Reputation: 1035
Reversing an integer
I am trying to write a function which takes an input number and outputs the number in reverse order.
Ie:
Input -> 25 Output -> 52
Input -> 125 Output -> 521
I am new to lisp, if its helpful here is the working function in c++
function.cpp
int revs(int rev, int n)
{
if (n <= 0)
return rev;
return revs((rev * 10) + (n % 10), n/10);
}
I have written it in Racket as follows:
(define (revs rev n)
(if (<= n 0)
rev
(revs (+ (* rev 10) (modulo n 10)) (/ n 10))))
But when I run it with (revs 0 125) I get this error:
modulo: contract violation
expected: integer?
given: 25/2
argument position: 1st
other arguments...:
10
Certainly I am doing something incorrect here, but I am unsure of what I am missing.
Upvotes: 4
Views: 3068
Answers (5)
Reputation: 1126
With recursion, you can do something like:
#lang racket
(define (reverse-num n)
(let f ([acc 0]
[n n])
(cond
[(zero? n) acc]
[else (f (+ (* acc 10) (modulo n 10)) (quotient n 10))])))
Upvotes: 0
Reputation: 121
Here is my solution for this problem
(define (reverseInt number)
(define (loop number reversedNumber)
(if (= number 0)
reversedNumber
(let ((lastDigit (modulo number 10)))
(loop (/ (- number lastDigit) 10) (+ (* reversedNumber 10) lastDigit)))))
(loop number 0))
Each time we multiply the reversed number by 10 and add the last digit of number.
I hope it makes sense.
Upvotes: 1
Reputation: 3669
Treating the operation lexicographically:
#lang racket
(define (lexicographic-reverse x)
(string->number
(list->string
(reverse
(string->list
(number->string x))))))
Works[1] for any of Racket's numerical types.
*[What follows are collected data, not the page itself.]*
theorem scanDec_eq (val : Nat → Int) (j : Nat) :
    scanDec val j = match bwd (fun k => occB (val k)) j with
      | none => (-1, false, false)
      | some l => ((l : Int), true, val l == 1) := by
  induction j with
  | zero => simp [scanDec, bwd]
  | succ l ih =>
    by_cases h2 : val l = 2
    · simp [scanDec, bwd, occB, h2]
    · by_cases h1 : val l = 1
      · simp [scanDec, bwd, occB, h1]
      · simp only [occB] at ih ⊢
        simp [scanDec, bwd, h1, h2, ih]

theorem scanInc_eq (val : Nat → Int) (b r : Nat) (h : r ≤ b) :
    scanInc val b r = match fwd (fun k => occB (val k)) b r with
      | none => ((b : Int), false, false)
      | some q => ((q : Int), true, val q == 1) := by
  rw [scanInc, fwd]
  by_cases hr : r < b
  · by_cases h2 : val r = 2
    · simp [hr, occB, h2]
    · by_cases h1 : val r = 1
      · simp [hr, occB, h1]
      · have ih := scanInc_eq val b (r+1) (by omega)
        simp [hr, occB, h1, h2, ih]
  · have hrb : r = b := by omega
    simp [hrb]
termination_by b - r

theorem fwd_congr (p q : Nat → Bool) (b r : Nat)
    (h : ∀ k, r ≤ k → k < b → p k = q k) : fwd p b r = fwd q b r := by
  by_cases hr : r < b
  · have hp := h r (le_refl r) hr
    have ih := fwd_congr p q b (r+1) (fun k hk1 hk2 => h k (by omega) hk2)
    rw [fwd]; conv_rhs => rw [fwd]
    simp [hr, hp, ih]
  · rw [fwd]; conv_rhs => rw [fwd]
    simp [hr]
termination_by b - r

theorem bwd_congr (p q : Nat → Bool) (j : Nat)
    (h : ∀ k, k < j → p k = q k) : bwd p j = bwd q j := by
  induction j with
  | zero => rfl
  | succ l ih =>
    simp only [bwd, h l (by omega), ih (fun k hk => h k (by omega))]

theorem fwd_some (p : Nat → Bool) (b r q : Nat) (h : fwd p b r = some q) :
    r ≤ q ∧ q < b ∧ p q = true := by
  rw [fwd] at h
  by_cases hr : r < b
  · by_cases hp : p r
    · simp [hr, hp] at h
      subst h; exact ⟨le_refl _, hr, hp⟩
    · simp [hr, hp] at h
      obtain ⟨h1, h2, h3⟩ := fwd_some p b (r+1) q h
      exact ⟨by omega, h2, h3⟩
  · simp [hr] at h
termination_by b - r

theorem buildNxt_spec (p : Nat → Bool) (m : Nat) :
    ∀ k, k ≤ m →
      (buildNxt p m k).1 = encF m (fwd p m (m - k)) ∧
      (∀ t d, t < k → ((buildNxt p m k).2).getD t d = encF m (fwd p m (m - k + t + 1))) := by
  intro k
  induction k with
  | zero =>
    intro _
    constructor
    · rw [fwd]; simp [buildNxt, encF]
    · intro t d ht; omega
  | succ k ih =>
    intro hk
    obtain ⟨ih1, ih2⟩ := ih (by omega)
    have hpos : m - (k+1) < m := by omega
    have hsucc : m - (k+1) + 1 = m - k := by omega
    have hfwd : fwd p m (m - (k+1)) =
        if p (m - (k+1)) then some (m - (k+1)) else fwd p m (m - k) := by
      rw [fwd]; simp [hpos, hsucc]
    constructor
    · simp only [buildNxt]
      by_cases hp : p (m - (k+1))
      · simp [hp, hfwd, encF]
      · simp [hp, hfwd, ih1]
    · intro t d ht
      match t with
      | 0 =>
        simp only [buildNxt, List.getD]
        simpa [hsucc] using ih1
      | Nat.succ t' =>
        have ht' : t' < k := by omega
        have := ih2 t' d ht'
        simp only [buildNxt, List.getD] at this ⊢
        have harith : m - (k+1) + (t'+1) + 1 = m - k + t' + 1 := by omega
        rw [harith]
        simpa using this


-- clean common form of the per-cell decision, parameterised by the four
-- nearest-occupied neighbours (options)
-- clean common form of the per-cell decision, parameterised by the four
-- nearest-occupied neighbours (options)
def refStep (g : List (List Int)) (i j : Nat) (oL oR oU oD : Option Nat) : List (List Int) :=
  if getv g i j == 2 then
    let corner : Nat → Nat → List (List Int) := fun x y =>
      if getv g x y == 2 then setv g i j 0 else g
    let kL := oL.elim false (fun l => getv g l j == 1)
    let kR := oR.elim false (fun r => getv g r j == 1)
    let kU := oU.elim false (fun u => getv g i u == 1)
    let kD := oD.elim false (fun d => getv g i d == 1)
    if kL || kR || kU || kD then g
    else
      oU.elim
        (oD.elim g (fun dd =>
          oL.elim (oR.elim g (fun rr => corner rr dd)) (fun ll => corner ll dd)))
        (fun uu => oL.elim (oR.elim g (fun rr => corner rr uu)) (fun ll => corner ll uu))
  else g

def occCol (g : List (List Int)) (c : Nat) : Nat → Bool := fun r => occB (getv g r c)
def occRow (g : List (List Int)) (i : Nat) : Nat → Bool := fun c => occB (getv g i c)

theorem getI_cast (g : List (List Int)) (a b : Nat) :
    getI g (a : Int) (b : Int) = getv g a b := by
  simp [getI, getv]

theorem stepA_char (g : List (List Int)) (i j : Nat)
    (hi : i < g.length) (hj : j < (g.getD i []).length) :
    stepA g i j = refStep g i j (bwd (occCol g j) i) (fwd (occCol g j) g.length (i+1))
      (bwd (occRow g i) j) (fwd (occRow g i) (g.getD i []).length (j+1)) := by
  rw [stepA, refStep]
  have e1 := scanDec_eq (fun l => getv g l j) i
  have e2 := scanInc_eq (fun r => getv g r j) g.length (i+1) (by omega)
  have e3 := scanDec_eq (fun u => getv g i u) j
  have e4 := scanInc_eq (fun d => getv g i d) (g.getD i []).length (j+1) (by omega)
  have hoc : (fun k => occB ((fun l => getv g l j) k)) = occCol g j := rfl
  have hor : (fun k => occB ((fun u => getv g i u) k)) = occRow g i := rfl
  rw [hoc] at e1 e2
  rw [hor] at e3 e4
  by_cases hg : getv g i j = 2
  case neg => simp [hg]
  rcases hL : bwd (occCol g j) i with _ | l <;>
    rcases hR : fwd (occCol g j) g.length (i+1) with _ | r <;>
    rcases hU : bwd (occRow g i) j with _ | u <;>
    rcases hD : fwd (occRow g i) (g.getD i []).length (j+1) with _ | d <;>
    rw [hL] at e1 <;> rw [hR] at e2 <;> rw [hU] at e3 <;> rw [hD] at e4 <;>
    simp [hi] at e1 e2 e3 e4 <;>
    (try by_cases hvL : getv g l j = 1) <;>
    (try by_cases hvR : getv g r j = 1) <;>
    (try by_cases hvU : getv g i u = 1) <;>
    (try by_cases hvD : getv g i d = 1) <;>
    simp [*, Option.elim, getI_cast]

def Unch (g0 g : List (List Int)) (i j : Nat) : Prop :=
  ∀ r c : Nat, (i < r ∨ (r = i ∧ j ≤ c)) → getv g r c = getv g0 r c

def TrackCol (g : List (List Int)) (m i j : Nat) (prevCol : List Int) : Prop :=
  prevCol.length = m ∧ ∀ c : Nat, c < m →
    prevCol.getD c (-1) = enc (bwd (occCol g c) (if c < j then i+1 else i))

def TrackRow (g : List (List Int)) (i j : Nat) (prevRow : Int) : Prop :=
  prevRow = enc (bwd (occRow g i) j)

def LoopInv (g0 : List (List Int)) (m : Nat) (g : List (List Int)) (i j : Nat)
    (prevCol : List Int) (prevRow : Int) : Prop :=
  g.length = g0.length ∧
  (∀ r : Nat, (g.getD r []).length = (g0.getD r []).length) ∧
  Unch g0 g i j ∧ TrackCol g m i j prevCol ∧ TrackRow g i j prevRow

theorem setv_length (g : List (List Int)) (i j : Nat) (v : Int) :
    (setv g i j v).length = g.length := by simp [setv]

theorem setv_getD (g : List (List Int)) (i j : Nat) (v : Int) (r : Nat) :
    (setv g i j v).getD r [] =
      if r = i ∧ r < g.length then ((g.getD i []).set j v) else g.getD r [] := by
  simp only [setv, List.getD_eq_getElem?_getD]
  by_cases hr : r = i
  · subst hr
    by_cases hlen : r < g.length
    · simp [List.getElem?_set_eq_of_lt _ hlen, hlen]
    · have h1 : (g.set r ((g[r]?.getD []).set j v))[r]? = none := by
        rw [List.getElem?_eq_none]; simpa using (by omega : g.length ≤ r)
      have h2 : g[r]? = none := List.getElem?_eq_none (by omega)
      simp [h1, h2, hlen]
  · rw [List.getElem?_set_ne (fun hh => hr hh.symm)]
    simp [hr]

theorem setv_rowlen (g : List (List Int)) (i j : Nat) (v : Int) (r : Nat) :
    ((setv g i j v).getD r []).length = ((g.getD r []).length) := by
  rw [setv_getD]
  split_ifs with h
  · rw [h.1]; simp
  · rfl

theorem getv_setv_ne (g : List (List Int)) (i j : Nat) (v : Int) (r c : Nat)
    (h : r ≠ i ∨ c ≠ j) : getv (setv g i j v) r c = getv g r c := by
  unfold getv
  rw [setv_getD]
  split_ifs with hcase
  · have hc : c ≠ j := by tauto
    rw [hcase.1]
    simp [List.getD_eq_getElem?_getD, List.getElem?_set_ne (fun hh => hc hh.symm)]
  · rfl

theorem refStep_cases (g : List (List Int)) (i j : Nat) (oL oR oU oD : Option Nat) :
    refStep g i j oL oR oU oD = g ∨ refStep g i j oL oR oU oD = setv g i j 0 := by
  rcases oL with _ | l <;> rcases oR with _ | r <;> rcases oU with _ | u <;>
    rcases oD with _ | d <;> simp [refStep, Option.elim] <;> (try split_ifs) <;> tauto

theorem getv_out (g : List (List Int)) (i c : Nat)
    (h : (g.getD i []).length ≤ c) : getv g i c = 0 := by
  unfold getv
  rw [List.getD_eq_getElem?_getD, List.getElem?_eq_none h]
  rfl

theorem rowlen_le_maxLen (g : List (List Int)) : ∀ i : Nat, (g.getD i []).length ≤ maxLen g := by
  induction g with
  | nil => intro i; simp [maxLen]
  | cons hd tl ih =>
    intro i
    cases i with
    | zero => simp [maxLen, List.getD]
    | succ k =>
      have := ih k
      simp only [maxLen, List.foldr] at *
      simp only [List.getD_cons_succ]
      omega

theorem cellB_char (g0 : List (List Int)) (n M : Nat) (nxtR nxtCT : List (List Int))
    (hNR : ∀ i' j', i' < n → j' < (g0.getD i' []).length →
      (nxtR.getD i' []).getD j' ((g0.getD i' []).length : Int)
        = encF (g0.getD i' []).length (fwd (occRow g0 i') (g0.getD i' []).length (j'+1)))
    (hNCT : ∀ j' i', j' < M → i' < n →
      (nxtCT.getD j' []).getD i' (n : Int) = encF n (fwd (occCol g0 j') n (i'+1)))
    (g : List (List Int)) (prevCol : List Int) (prevRow : Int) (i j : Nat)
    (hi : i < n) (hj : j < (g.getD i []).length) (hjM : j < M)
    (hgl : g.length = n) (hrow : (g.getD i []).length = (g0.getD i []).length)
    (hUn : Unch g0 g i j)
    (hC : TrackCol g M i j prevCol) (hR : TrackRow g i j prevRow) :
    (cellB n nxtR nxtCT i j g prevCol prevRow).1 =
      refStep g i j (bwd (occCol g j) i) (fwd (occCol g j) n (i+1))
        (bwd (occRow g i) j) (fwd (occRow g i) (g.getD i []).length (j+1)) := by
  have hL : prevCol.getD j (-1) = enc (bwd (occCol g j) i) := by
    have := hC.2 j hjM
    simpa using this
  have hUeq : prevRow = enc (bwd (occRow g i) j) := hR
  have hRfw : fwd (occCol g j) n (i+1) = fwd (occCol g0 j) n (i+1) := by
    apply fwd_congr
    intro k hk1 hk2
    simp [occCol, hUn k j (Or.inl (by omega))]
  have hDfw : fwd (occRow g i) (g.getD i []).length (j+1)
      = fwd (occRow g0 i) (g.getD i []).length (j+1) := by
    apply fwd_congr
    intro k hk1 hk2
    simp [occRow, hUn i k (Or.inr ⟨rfl, by omega⟩)]
  have hRt : (nxtCT.getD j []).getD i (n : Int) = encF n (fwd (occCol g j) n (i+1)) := by
    rw [hNCT j i hjM hi, hRfw]
  have hDt : (nxtR.getD i []).getD j (((g.getD i []).length : Nat) : Int)
      = encF (g.getD i []).length (fwd (occRow g i) (g.getD i []).length (j+1)) := by
    have h0 := hNR i j hi (by omega)
    rw [← hrow] at h0
    rw [h0, hDfw]
  rw [cellB]
  rcases hoL : bwd (occCol g j) i with _ | l <;>
    rcases hoR : fwd (occCol g j) n (i+1) with _ | r <;>
    rcases hoU : bwd (occRow g i) j with _ | u <;>
    rcases hoD : fwd (occRow g i) (g.getD i []).length (j+1) with _ | d <;>
    rw [hoL] at hL <;> rw [hoR] at hRt <;> rw [hoU] at hUeq <;> rw [hoD] at hDt <;>
    (try have hrn : r < n := (fwd_some _ _ _ _ hoR).2.1) <;>
    (try have hdm : d < (g.getD i []).length := (fwd_some _ _ _ _ hoD).2.1) <;>
    simp only [hL, hRt, hUeq, hDt, enc, encF] <;>
    (try by_cases hvL : getv g l j = 1) <;>
    (try by_cases hvR : getv g r j = 1) <;>
    (try by_cases hvU : getv g i u = 1) <;>
    (try by_cases hvD : getv g i d = 1) <;>
    simp [refStep, Option.elim, getI_cast, *] <;> (try (split_ifs <;> rfl)) <;> (try rfl) <;> (try simp_all)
[edit 1] "Works," I realized, is context dependent and with a bit of testing shows the implicit assumptions of the operation. My naive lexicographic approach makes a mess of negative integers, e.g. (lexicographic-reverse -47) will produce an error.
However, getting an error rather than -74 might be better when if I am reversing numbers for lexicographic reasons rather than numerical ones because it illuminates the fact that the definition of "reversing a number" is arbitrary. The reverse of 47 could just as well be -74 as 74 because reversing is not a mathematical concept - even though it might remind me of XOR permutation.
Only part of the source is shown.